## TRY IT
Exactly the lines starting at the line containing "p.2 := by omega" and ending at the line containing "pvGapA lb ub - i < nA" are to be written out from the listing below, both included.

##### DATA FOR THE TASK

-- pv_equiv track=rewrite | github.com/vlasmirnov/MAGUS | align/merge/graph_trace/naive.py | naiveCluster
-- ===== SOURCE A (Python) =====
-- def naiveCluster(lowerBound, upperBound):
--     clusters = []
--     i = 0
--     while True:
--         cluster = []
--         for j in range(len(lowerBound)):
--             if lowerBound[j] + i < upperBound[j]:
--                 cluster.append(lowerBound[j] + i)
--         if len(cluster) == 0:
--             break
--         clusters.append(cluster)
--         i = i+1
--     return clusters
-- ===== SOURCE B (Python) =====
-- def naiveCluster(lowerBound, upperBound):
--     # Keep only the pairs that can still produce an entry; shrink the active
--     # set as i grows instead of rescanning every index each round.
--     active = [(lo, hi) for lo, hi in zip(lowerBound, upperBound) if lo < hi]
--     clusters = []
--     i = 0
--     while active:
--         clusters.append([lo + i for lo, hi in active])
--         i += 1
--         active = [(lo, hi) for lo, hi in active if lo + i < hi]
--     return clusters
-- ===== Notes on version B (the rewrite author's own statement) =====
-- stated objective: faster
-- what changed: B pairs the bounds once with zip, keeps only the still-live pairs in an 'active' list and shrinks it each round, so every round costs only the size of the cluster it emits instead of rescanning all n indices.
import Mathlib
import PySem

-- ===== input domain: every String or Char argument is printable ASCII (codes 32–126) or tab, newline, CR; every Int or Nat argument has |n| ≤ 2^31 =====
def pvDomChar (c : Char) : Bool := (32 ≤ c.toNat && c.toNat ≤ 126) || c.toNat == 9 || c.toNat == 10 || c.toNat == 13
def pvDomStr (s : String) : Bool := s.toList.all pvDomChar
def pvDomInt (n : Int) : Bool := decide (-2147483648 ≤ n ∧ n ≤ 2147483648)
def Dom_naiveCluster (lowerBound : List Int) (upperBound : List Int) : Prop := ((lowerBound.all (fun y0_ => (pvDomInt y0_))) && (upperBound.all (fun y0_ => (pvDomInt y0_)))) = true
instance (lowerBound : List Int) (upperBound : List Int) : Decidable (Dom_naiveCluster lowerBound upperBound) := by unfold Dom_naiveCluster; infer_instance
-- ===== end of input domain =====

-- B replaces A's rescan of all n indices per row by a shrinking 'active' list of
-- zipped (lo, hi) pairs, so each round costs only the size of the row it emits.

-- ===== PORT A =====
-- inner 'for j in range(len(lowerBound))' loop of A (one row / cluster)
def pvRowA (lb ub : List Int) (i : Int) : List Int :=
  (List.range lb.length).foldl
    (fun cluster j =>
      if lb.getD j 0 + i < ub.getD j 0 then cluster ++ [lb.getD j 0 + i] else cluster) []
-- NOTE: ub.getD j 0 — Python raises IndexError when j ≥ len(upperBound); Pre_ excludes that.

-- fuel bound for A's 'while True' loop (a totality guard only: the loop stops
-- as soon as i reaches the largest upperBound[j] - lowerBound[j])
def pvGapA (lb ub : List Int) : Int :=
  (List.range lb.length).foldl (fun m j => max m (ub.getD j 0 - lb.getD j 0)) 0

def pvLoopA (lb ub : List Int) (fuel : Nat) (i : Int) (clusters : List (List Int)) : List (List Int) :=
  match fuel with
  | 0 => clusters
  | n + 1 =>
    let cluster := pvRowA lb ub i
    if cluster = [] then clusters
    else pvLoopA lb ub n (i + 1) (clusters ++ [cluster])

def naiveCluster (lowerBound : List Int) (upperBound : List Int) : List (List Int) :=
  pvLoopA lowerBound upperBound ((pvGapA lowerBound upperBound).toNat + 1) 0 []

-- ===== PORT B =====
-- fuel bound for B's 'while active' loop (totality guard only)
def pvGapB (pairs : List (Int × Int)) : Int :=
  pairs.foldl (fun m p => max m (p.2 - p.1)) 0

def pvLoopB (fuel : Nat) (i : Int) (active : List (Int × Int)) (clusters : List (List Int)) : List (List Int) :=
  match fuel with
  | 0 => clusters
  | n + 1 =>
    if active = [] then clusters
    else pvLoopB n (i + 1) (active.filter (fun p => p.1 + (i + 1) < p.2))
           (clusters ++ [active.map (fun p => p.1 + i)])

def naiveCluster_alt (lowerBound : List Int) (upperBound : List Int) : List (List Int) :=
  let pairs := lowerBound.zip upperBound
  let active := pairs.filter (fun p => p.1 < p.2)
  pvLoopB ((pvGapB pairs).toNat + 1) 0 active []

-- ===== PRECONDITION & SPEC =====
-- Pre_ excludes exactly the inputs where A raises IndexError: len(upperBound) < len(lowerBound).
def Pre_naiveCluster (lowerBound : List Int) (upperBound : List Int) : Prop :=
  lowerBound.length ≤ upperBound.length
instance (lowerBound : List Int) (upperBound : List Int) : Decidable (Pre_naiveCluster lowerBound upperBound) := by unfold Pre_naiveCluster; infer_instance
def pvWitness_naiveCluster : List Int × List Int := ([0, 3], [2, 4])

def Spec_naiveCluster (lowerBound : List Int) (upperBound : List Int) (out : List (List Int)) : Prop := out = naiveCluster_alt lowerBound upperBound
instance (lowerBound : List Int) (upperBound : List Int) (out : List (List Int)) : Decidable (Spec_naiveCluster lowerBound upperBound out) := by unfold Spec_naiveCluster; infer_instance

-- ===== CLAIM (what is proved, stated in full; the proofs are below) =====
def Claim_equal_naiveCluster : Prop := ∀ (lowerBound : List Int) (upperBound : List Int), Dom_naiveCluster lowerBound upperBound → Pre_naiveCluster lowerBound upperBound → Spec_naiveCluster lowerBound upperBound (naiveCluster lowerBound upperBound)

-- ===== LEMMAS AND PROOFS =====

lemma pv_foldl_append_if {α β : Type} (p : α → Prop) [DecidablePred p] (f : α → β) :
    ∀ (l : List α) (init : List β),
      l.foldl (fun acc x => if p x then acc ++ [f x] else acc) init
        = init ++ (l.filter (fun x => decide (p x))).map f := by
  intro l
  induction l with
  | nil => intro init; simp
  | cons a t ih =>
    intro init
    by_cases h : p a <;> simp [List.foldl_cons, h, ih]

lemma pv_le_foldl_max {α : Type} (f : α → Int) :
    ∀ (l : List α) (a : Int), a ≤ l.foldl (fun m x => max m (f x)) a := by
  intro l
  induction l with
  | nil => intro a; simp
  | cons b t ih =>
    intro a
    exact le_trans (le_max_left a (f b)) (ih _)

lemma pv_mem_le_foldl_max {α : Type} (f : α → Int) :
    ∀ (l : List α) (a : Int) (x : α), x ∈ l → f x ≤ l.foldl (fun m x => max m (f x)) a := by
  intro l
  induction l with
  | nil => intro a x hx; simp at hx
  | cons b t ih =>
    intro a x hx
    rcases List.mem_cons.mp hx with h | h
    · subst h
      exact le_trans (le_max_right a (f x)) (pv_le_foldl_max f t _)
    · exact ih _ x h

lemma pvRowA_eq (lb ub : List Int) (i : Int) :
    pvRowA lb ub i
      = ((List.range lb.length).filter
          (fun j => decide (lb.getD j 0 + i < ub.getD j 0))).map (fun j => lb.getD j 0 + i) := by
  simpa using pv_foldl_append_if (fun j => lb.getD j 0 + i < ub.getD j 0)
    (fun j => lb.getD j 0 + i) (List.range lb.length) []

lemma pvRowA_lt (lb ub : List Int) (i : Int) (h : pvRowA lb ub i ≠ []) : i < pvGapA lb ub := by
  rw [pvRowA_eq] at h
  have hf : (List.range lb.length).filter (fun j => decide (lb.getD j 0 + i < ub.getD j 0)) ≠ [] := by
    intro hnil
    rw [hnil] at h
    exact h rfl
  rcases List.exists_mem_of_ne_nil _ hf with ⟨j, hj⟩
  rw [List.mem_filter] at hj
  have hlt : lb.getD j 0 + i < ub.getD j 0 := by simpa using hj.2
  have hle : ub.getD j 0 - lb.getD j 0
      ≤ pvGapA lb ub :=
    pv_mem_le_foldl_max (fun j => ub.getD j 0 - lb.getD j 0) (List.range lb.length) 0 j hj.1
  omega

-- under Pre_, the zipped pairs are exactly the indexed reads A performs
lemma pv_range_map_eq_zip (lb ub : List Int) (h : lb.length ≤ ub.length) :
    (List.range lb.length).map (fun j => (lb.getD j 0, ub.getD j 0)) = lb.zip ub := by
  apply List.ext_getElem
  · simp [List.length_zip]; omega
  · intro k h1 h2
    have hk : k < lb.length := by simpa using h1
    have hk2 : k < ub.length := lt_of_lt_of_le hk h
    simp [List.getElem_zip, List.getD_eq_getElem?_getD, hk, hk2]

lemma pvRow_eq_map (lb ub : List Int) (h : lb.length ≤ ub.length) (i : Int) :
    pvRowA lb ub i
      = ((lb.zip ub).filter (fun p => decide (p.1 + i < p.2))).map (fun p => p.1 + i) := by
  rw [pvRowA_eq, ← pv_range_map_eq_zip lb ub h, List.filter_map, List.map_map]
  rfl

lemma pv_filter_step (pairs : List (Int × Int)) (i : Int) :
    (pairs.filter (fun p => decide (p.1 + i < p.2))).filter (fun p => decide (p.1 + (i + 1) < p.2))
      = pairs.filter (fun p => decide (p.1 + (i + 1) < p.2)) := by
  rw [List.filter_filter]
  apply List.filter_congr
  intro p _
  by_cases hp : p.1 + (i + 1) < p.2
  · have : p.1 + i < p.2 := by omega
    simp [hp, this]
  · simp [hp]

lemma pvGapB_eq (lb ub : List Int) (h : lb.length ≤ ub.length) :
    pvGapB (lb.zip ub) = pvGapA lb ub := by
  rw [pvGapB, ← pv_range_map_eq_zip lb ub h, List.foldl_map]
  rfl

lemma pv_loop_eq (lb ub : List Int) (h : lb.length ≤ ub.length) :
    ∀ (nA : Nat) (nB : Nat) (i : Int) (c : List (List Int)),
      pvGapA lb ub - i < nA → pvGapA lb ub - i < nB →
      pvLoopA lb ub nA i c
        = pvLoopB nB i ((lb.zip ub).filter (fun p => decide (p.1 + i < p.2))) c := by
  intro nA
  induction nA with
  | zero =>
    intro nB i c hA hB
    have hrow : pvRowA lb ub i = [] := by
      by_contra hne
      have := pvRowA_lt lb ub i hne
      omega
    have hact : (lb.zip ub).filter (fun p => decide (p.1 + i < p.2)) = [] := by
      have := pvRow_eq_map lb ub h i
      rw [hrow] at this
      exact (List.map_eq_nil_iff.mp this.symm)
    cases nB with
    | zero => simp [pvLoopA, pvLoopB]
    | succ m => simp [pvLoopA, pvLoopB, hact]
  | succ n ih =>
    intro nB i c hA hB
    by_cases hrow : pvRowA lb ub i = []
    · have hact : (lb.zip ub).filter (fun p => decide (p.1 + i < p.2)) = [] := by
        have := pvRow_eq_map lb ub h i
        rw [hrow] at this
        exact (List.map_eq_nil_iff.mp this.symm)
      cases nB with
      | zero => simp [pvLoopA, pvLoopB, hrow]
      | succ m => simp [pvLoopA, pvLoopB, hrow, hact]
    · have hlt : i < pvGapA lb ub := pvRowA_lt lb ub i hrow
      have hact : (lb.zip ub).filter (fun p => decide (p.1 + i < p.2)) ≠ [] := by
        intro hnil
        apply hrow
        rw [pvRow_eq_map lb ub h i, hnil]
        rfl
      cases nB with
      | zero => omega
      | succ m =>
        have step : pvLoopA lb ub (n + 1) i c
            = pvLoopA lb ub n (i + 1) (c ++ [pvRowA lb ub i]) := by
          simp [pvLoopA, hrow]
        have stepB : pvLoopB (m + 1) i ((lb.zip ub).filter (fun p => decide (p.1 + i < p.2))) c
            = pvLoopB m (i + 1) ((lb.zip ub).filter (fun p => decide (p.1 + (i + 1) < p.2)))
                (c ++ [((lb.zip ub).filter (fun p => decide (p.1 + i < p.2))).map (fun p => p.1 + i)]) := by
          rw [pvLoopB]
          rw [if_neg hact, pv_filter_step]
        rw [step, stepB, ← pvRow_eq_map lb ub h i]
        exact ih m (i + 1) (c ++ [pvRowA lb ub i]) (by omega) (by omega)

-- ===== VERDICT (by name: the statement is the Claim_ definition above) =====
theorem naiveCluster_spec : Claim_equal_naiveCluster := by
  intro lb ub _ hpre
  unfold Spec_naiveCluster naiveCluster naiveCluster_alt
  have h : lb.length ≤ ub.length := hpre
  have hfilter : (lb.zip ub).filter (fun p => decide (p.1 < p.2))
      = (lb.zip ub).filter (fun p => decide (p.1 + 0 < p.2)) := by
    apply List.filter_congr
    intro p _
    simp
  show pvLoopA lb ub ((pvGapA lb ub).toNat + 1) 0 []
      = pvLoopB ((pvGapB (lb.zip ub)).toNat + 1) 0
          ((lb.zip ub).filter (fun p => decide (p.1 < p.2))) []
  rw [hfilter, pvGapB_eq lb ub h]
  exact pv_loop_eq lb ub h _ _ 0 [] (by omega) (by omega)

##########

## REPLY
  · have : p.1 + i < p.2 := by omega
    simp [hp, this]
  · simp [hp]

lemma pvGapB_eq (lb ub : List Int) (h : lb.length ≤ ub.length) :
    pvGapB (lb.zip ub) = pvGapA lb ub := by
  rw [pvGapB, ← pv_range_map_eq_zip lb ub h, List.foldl_map]
  rfl

lemma pv_loop_eq (lb ub : List Int) (h : lb.length ≤ ub.length) :
    ∀ (nA : Nat) (nB : Nat) (i : Int) (c : List (List Int)),
      pvGapA lb ub - i < nA → pvGapA lb ub - i < nB →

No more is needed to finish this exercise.